---- PROVIDED MATERIAL

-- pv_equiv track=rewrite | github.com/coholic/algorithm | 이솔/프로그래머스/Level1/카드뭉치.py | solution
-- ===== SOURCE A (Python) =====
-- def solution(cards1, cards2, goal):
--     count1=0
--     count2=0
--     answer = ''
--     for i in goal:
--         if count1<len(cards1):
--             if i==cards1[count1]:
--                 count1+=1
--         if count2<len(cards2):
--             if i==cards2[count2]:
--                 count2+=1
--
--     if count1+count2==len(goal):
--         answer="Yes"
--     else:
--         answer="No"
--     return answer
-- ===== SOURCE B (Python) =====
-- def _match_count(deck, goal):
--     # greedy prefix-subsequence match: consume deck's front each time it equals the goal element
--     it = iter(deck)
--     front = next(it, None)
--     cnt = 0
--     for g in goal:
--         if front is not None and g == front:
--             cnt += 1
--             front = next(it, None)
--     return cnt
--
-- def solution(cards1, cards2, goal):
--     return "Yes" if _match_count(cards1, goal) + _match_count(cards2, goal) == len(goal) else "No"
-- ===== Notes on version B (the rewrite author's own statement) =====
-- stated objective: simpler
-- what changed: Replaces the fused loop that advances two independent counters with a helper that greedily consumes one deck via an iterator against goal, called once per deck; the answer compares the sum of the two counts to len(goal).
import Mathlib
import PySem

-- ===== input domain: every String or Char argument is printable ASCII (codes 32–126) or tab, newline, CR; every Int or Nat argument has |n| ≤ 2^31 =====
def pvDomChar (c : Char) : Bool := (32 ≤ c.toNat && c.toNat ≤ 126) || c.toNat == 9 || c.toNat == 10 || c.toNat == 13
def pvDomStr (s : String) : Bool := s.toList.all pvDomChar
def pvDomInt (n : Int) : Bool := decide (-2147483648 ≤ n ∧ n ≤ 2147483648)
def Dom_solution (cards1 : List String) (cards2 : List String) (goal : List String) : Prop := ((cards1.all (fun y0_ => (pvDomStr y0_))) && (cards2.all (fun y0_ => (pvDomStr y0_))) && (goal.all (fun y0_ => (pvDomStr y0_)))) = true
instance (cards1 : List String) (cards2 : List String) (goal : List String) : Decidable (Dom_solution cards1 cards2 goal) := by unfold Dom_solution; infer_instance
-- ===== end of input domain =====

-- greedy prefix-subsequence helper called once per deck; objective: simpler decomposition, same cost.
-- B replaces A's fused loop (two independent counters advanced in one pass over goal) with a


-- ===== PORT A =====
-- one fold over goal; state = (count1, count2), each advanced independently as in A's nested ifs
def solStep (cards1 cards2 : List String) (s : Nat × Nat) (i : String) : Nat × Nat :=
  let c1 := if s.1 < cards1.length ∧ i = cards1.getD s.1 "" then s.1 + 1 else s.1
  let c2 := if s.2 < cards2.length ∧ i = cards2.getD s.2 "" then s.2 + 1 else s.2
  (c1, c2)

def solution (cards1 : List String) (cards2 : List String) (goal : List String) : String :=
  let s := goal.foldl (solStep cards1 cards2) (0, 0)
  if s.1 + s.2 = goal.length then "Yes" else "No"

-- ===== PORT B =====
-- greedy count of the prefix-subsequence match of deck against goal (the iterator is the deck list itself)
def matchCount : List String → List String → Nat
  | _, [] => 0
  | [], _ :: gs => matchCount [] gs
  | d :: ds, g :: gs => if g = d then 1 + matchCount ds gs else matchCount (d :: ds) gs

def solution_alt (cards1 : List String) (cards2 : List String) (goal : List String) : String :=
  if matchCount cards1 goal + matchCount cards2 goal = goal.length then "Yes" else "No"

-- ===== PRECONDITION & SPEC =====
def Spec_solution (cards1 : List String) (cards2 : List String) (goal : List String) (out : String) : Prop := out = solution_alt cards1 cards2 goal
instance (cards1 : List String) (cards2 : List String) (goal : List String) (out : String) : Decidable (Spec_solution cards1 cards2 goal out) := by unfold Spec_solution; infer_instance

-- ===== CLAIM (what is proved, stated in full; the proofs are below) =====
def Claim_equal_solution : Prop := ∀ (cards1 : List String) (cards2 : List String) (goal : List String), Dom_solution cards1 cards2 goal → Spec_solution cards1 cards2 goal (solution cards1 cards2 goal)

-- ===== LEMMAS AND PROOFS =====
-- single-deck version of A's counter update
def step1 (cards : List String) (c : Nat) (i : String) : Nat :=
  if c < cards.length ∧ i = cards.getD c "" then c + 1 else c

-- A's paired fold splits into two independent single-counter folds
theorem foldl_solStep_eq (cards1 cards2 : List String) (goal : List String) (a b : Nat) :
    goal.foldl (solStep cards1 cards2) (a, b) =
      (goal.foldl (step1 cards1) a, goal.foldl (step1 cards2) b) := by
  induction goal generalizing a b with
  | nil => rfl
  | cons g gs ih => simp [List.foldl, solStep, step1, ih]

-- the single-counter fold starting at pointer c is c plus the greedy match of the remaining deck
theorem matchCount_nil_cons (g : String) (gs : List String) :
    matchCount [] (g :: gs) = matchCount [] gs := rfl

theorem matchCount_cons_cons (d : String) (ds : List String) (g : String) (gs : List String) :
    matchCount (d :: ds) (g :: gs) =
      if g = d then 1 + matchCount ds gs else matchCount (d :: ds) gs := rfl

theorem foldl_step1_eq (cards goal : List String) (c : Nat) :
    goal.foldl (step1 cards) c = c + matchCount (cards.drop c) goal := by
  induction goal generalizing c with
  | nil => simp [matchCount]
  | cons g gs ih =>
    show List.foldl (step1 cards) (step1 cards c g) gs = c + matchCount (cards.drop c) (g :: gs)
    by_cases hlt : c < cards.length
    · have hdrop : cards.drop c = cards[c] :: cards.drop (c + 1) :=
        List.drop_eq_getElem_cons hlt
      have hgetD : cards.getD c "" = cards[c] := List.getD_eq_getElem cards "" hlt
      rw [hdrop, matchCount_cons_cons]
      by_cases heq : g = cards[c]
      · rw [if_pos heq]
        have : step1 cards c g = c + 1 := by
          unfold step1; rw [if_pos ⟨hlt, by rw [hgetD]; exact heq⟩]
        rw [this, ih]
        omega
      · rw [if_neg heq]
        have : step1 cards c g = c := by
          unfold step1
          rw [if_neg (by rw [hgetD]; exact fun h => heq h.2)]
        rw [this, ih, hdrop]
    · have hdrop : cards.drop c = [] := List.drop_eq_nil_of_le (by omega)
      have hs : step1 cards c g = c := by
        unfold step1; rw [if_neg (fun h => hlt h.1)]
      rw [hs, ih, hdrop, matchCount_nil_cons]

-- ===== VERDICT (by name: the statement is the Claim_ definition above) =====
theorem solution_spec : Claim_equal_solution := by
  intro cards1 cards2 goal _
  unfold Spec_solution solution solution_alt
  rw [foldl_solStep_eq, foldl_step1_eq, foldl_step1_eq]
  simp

--------

**WHAT IS BEING ASKED:**
Of all the entries above, output exactly the lines between the one holding "def matchCount : List" and the one holding "goal.foldl (solStep cards1 cards2) (a, b)", inclusive.

**THE COMPLETED TASK:**
def matchCount : List String → List String → Nat
  | _, [] => 0
  | [], _ :: gs => matchCount [] gs
  | d :: ds, g :: gs => if g = d then 1 + matchCount ds gs else matchCount (d :: ds) gs

def solution_alt (cards1 : List String) (cards2 : List String) (goal : List String) : String :=
  if matchCount cards1 goal + matchCount cards2 goal = goal.length then "Yes" else "No"

-- ===== PRECONDITION & SPEC =====
def Spec_solution (cards1 : List String) (cards2 : List String) (goal : List String) (out : String) : Prop := out = solution_alt cards1 cards2 goal
instance (cards1 : List String) (cards2 : List String) (goal : List String) (out : String) : Decidable (Spec_solution cards1 cards2 goal out) := by unfold Spec_solution; infer_instance

-- ===== CLAIM (what is proved, stated in full; the proofs are below) =====
def Claim_equal_solution : Prop := ∀ (cards1 : List String) (cards2 : List String) (goal : List String), Dom_solution cards1 cards2 goal → Spec_solution cards1 cards2 goal (solution cards1 cards2 goal)

-- ===== LEMMAS AND PROOFS =====
-- single-deck version of A's counter update
def step1 (cards : List String) (c : Nat) (i : String) : Nat :=
  if c < cards.length ∧ i = cards.getD c "" then c + 1 else c

-- A's paired fold splits into two independent single-counter folds
theorem foldl_solStep_eq (cards1 cards2 : List String) (goal : List String) (a b : Nat) :
    goal.foldl (solStep cards1 cards2) (a, b) =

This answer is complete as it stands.